Çoban, konuşmasına Avrupa Yeşil Mutabakatı'nagiden süreci aktararak başladı. Çoban şunları kaydetti:
"Küresel ısınma pandemiden çok daha önemli oldu. Elektrik üretimi, ulaşım, sanayi, konut ve tarımın sera gazı emisyonunda başı çekiyorlar. Salgın hastalıklar da küresel ısınmanın bir yan etkisi olarak görülüyor. Dünya şu anda 0.85 derece daha sıcak, 2060'da 4 derece, 2100'de 6 derece ısınabileceği belirtiliyor. Bu durum Kyoto Protokolü ile emisyon ticaretini gündeme getiriyor. Siz daha çok sera gazı salıyorsanız, daha az salandan kota alıyorsunuz. Eğer buna uymuyorsanız yasal yaptırımı var. AB'de 2005 yılından beri var. AB'de buna uymak zorundasınız. AB'deki emisyonların yüzde 40'ını kapsıyor. Sektörel ve 20 mgv ısıl güç kullananlar bu sera gazı emisyon sınırları içine giriyor. Bizde emisyon ticaret sistemi henüz yok.Paris Antlaşmasıyla küresel ısınmanın 2 derecede hatta mümkünse 1.5 derecede tutulması istendi. 2016'da yürürlülüğe girdi. Biz antlaşmayı imzaladık ama Meclis'ten geçirmedik. 8 ülkeden biriyiz. O nedenle taraf değiliz.
Çin 2060 yılında karbon nötr olmak konusundaki tavrını açıkladı. ABD, Biden'ın ardından karbon nötr hedefi koydu. AB ise 2050 yılında karbon nötr olmak için Avrupa Yeşil Mutabakatı'nı ortaya koydu. İhracatımızın yüzde 50'sini yapınca önemi de ortaya çıkıyor. "
Avrupa Yeşil Mutabakatı'yla 3 hedef belirlendiğini ifade eden Çoban, birinci hedefin 2050'de karbon nötr Avrupa, ikinci hedefin büyümenin kaynak kullanımından bağımsız hale getirilmesi ve üçüncü hedefin de hiç kimse ya da hiçbir yerin bu mutabakattan ayrı tutulmaması başlıklarını taşıdığını söyledi.

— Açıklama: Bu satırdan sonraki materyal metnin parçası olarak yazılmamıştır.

-- pv_equiv track=rewrite | github.com/Kean-CST/house-data-etl-sudzoof | tests/compare_csvs.py | rows_equal
-- ===== SOURCE A (Python) =====
-- def rows_equal(expected_row, actual_row):
--     """Compare two rows with boolean case insensitivity"""
--     if len(expected_row) != len(actual_row):
--         return False
--
--     for e, a in zip(expected_row, actual_row):
--         # Check if both are boolean strings (case-insensitive)
--         if isinstance(e, str) and isinstance(a, str):
--             if e.lower() in ("true", "false") and a.lower() in ("true", "false"):
--                 if e.lower() != a.lower():
--                     return False
--                 continue
--         # Regular comparison for non-boolean values
--         if e != a:
--             return False
--     return True
-- ===== SOURCE B (Python) =====
-- def _norm(x):
--     if isinstance(x, str):
--         low = x.lower()
--         if low in ("true", "false"):
--             return low
--     return x
--
--
-- def rows_equal(expected_row, actual_row):
--     """Compare two rows with boolean case insensitivity"""
--     return [_norm(x) for x in expected_row] == [_norm(x) for x in actual_row]
-- ===== Notes on version B (the rewrite author's own statement) =====
-- stated objective: simpler
-- what changed: B canonicalizes each row by lowercasing boolean-looking strings and compares the two normalized lists in one whole-list equality, instead of A's interleaved per-element boolean-branch loop with an explicit length check.
import Mathlib
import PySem

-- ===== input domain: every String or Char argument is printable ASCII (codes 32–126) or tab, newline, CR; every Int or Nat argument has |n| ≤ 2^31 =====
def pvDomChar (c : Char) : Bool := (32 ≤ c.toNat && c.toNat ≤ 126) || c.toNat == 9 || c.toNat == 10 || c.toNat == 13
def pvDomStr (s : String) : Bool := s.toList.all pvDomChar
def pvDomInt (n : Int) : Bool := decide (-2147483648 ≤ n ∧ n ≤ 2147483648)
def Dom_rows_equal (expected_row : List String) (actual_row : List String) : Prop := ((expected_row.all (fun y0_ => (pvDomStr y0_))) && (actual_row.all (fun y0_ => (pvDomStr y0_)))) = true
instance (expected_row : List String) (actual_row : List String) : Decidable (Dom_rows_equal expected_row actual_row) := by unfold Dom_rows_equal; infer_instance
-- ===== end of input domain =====

-- B canonicalizes each row (lowercasing boolean-looking strings) and compares the
-- normalized lists in one whole-list equality; objective: simpler.

-- ===== PORT A =====
-- the for-loop over zip(expected_row, actual_row), with the same branch order
def rowsEqualLoop : List (String × String) → Bool
  | [] => true
  | (e, a) :: rest =>
    if (PySem.Str.lower e = "true" ∨ PySem.Str.lower e = "false") ∧
       (PySem.Str.lower a = "true" ∨ PySem.Str.lower a = "false") then
      if PySem.Str.lower e ≠ PySem.Str.lower a then false
      else rowsEqualLoop rest
    else
      if e ≠ a then false
      else rowsEqualLoop rest

def rows_equal (expected_row : List String) (actual_row : List String) : Bool :=
  if expected_row.length ≠ actual_row.length then false
  else rowsEqualLoop (expected_row.zip actual_row)

-- ===== PORT B =====
def normCell (x : String) : String :=
  let low := PySem.Str.lower x
  if low = "true" ∨ low = "false" then low else x

def rows_equal_alt (expected_row : List String) (actual_row : List String) : Bool :=
  expected_row.map normCell == actual_row.map normCell

-- ===== PRECONDITION & SPEC =====
def Spec_rows_equal (expected_row : List String) (actual_row : List String) (out : Bool) : Prop := out = rows_equal_alt expected_row actual_row
instance (expected_row : List String) (actual_row : List String) (out : Bool) : Decidable (Spec_rows_equal expected_row actual_row out) := by unfold Spec_rows_equal; infer_instance

-- ===== CLAIM (what is proved, stated in full; the proofs are below) =====
def Claim_equal_rows_equal : Prop := ∀ (expected_row : List String) (actual_row : List String), Dom_rows_equal expected_row actual_row → Spec_rows_equal expected_row actual_row (rows_equal expected_row actual_row)

-- ===== LEMMAS AND PROOFS =====

theorem lower_true : PySem.Str.lower "true" = "true" := by decide

theorem lower_false : PySem.Str.lower "false" = "false" := by decide

-- per-cell: A's branch test agrees with comparing the normalized cells
theorem normCell_eq_iff (e a : String) :
    (normCell e = normCell a) ↔
      (if (PySem.Str.lower e = "true" ∨ PySem.Str.lower e = "false") ∧
          (PySem.Str.lower a = "true" ∨ PySem.Str.lower a = "false")
       then PySem.Str.lower e = PySem.Str.lower a
       else e = a) := by
  unfold normCell
  by_cases he : PySem.Str.lower e = "true" ∨ PySem.Str.lower e = "false" <;>
    by_cases ha : PySem.Str.lower a = "true" ∨ PySem.Str.lower a = "false"
  · rw [if_pos he, if_pos ha, if_pos ⟨he, ha⟩]
  · rw [if_pos he, if_neg ha, if_neg (fun h => ha h.2)]
    constructor
    · intro h
      exfalso
      apply ha
      rcases he with h' | h'
      · rw [← h, h', lower_true]; exact Or.inl rfl
      · rw [← h, h', lower_false]; exact Or.inr rfl
    · intro h
      exfalso
      exact ha (h ▸ he)
  · rw [if_neg he, if_pos ha, if_neg (fun h => he h.1)]
    constructor
    · intro h
      exfalso
      apply he
      rcases ha with h' | h'
      · rw [h, h', lower_true]; exact Or.inl rfl
      · rw [h, h', lower_false]; exact Or.inr rfl
    · intro h
      exfalso
      exact he (h ▸ ha)
  · rw [if_neg he, if_neg ha, if_neg (fun h => he h.1)]

theorem loop_eq_norm : ∀ (es as : List String), es.length = as.length →
    rowsEqualLoop (es.zip as) = (es.map normCell == as.map normCell)
  | [], [], _ => by simp [rowsEqualLoop]
  | [], _ :: _, h => by simp at h
  | _ :: _, [], h => by simp at h
  | e :: es, a :: as, h => by
    have hlen : es.length = as.length := by simpa using h
    have ih := loop_eq_norm es as hlen
    have hcell := normCell_eq_iff e a
    simp only [List.zip_cons_cons, rowsEqualLoop, List.map_cons]
    by_cases hb : (PySem.Str.lower e = "true" ∨ PySem.Str.lower e = "false") ∧
        (PySem.Str.lower a = "true" ∨ PySem.Str.lower a = "false")
    · rw [if_pos hb] at hcell
      rw [if_pos hb]
      by_cases hl : PySem.Str.lower e = PySem.Str.lower a
      · rw [if_neg (not_not_intro hl)]
        have hn : normCell e = normCell a := hcell.mpr hl
        simp [ih, hn]
      · rw [if_pos hl]
        have hn : ¬ normCell e = normCell a := fun h' => hl (hcell.mp h')
        simp [hn]
    · rw [if_neg hb] at hcell
      rw [if_neg hb]
      by_cases heq : e = a
      · rw [if_neg (not_not_intro heq)]
        have hn : normCell e = normCell a := hcell.mpr heq
        simp [ih, hn]
      · rw [if_pos heq]
        have hn : ¬ normCell e = normCell a := fun h' => heq (hcell.mp h')
        simp [hn]

-- ===== VERDICT (by name: the statement is the Claim_ definition above) =====
theorem rows_equal_spec : Claim_equal_rows_equal := by
  intro es as _
  unfold Spec_rows_equal rows_equal rows_equal_alt
  by_cases h : es.length = as.length
  · rw [if_neg (not_not_intro h)]
    exact loop_eq_norm es as h
  · rw [if_pos h]
    have hm : ¬ es.map normCell = as.map normCell := by
      intro hm
      apply h
      have := congrArg List.length hm
      simpa using this
    simp [hm]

Çoban, "AB son maddeyi ticaret yoluyla gerçekleştirebilirim diye ortaya koydu. Bu çevre stratejisi değil, yeni bir uluslararası ticaret sistemi olarak görülmeli" dedi. Çoban, "Bizi en çok etkileyen sınırda karbon düzenlemesi. Bu sanayiciyi ve doğal olarak organize sanayi bölgelerini yakından ilgilendiriyor" diyerek şöyle devam etti:
"AB'ye ihraç edilen ürünün AB sınırları içinde üretilseydi karbon maliyeti ne olacaktı ise onun maliyeti katlanılmasını içeriyor sınırda karbon düzenlemesi. Çevre ve Şehircilik Bakanlığı İklim Değişikliği ile Mücadele Sonuç Bildirgesi'nde emisyon ticaret sistemine geçileceğinin sinyalleri verildi. Temiz üretim yapan sistemler desteklenecek. Sınırda karbon düzenlemesi yeni standartlar da getiriyor. Ne kadarı geri dönüşüm olacak gibi. Kapsam 1 fabrikanın sadece kendi faaliyetlerinde atmosfere saldığı emisyondur. Eğer kullandığınız elektrik ve buharı da katarsanız kapsam 2 olur. OSB'ler burada devreye giriyor. Kapsam 3 hammaddeden ürünün kullanımının bitmesine kadar tüm süreyi kapsıyor.
Tekstil ve otomotivde kapsam 2 çok fazla. Yani elektrik üretimindeki karbon maliyeti öne çıkıyor. Yenilenebilir enerji, karbon maliyetinden kurtulmanın en önemli yolu olarak görülüyor. OSB Bölge Müdürlükleri de enerjinin nereden geldiğiyle ilgili izlenebilirliği sağlamaları gerekiyor ki, firmalar da bunu uluslararası ticarette kullanabilsinler. Kömür kullanıyorsanız, enerji üretiminde özellikle büyük markalardan iş almanız mümkün görünmüyor. OSB'ler bu anlamda yenilenebilir enerjiye önem vermek zorunda kalacak. Bir diğer unsur, geri dönüşüm ve kaynak kullanılmasının kısıtlanması konusu. Burada da endüstriyel simbiyoz öne çıkacak. Bir fabrikanın atığı başkasının hammaddesi olabilir. Tek kullanımlık plastiklerin kaldırılması ve geri dönüşebilir ambalajla, dayanıklı tüketim maddelerinde tamir imkanı gibi konular karşımızda olacak. "
Çoban, katılımcıların sorularını da yanıtladı.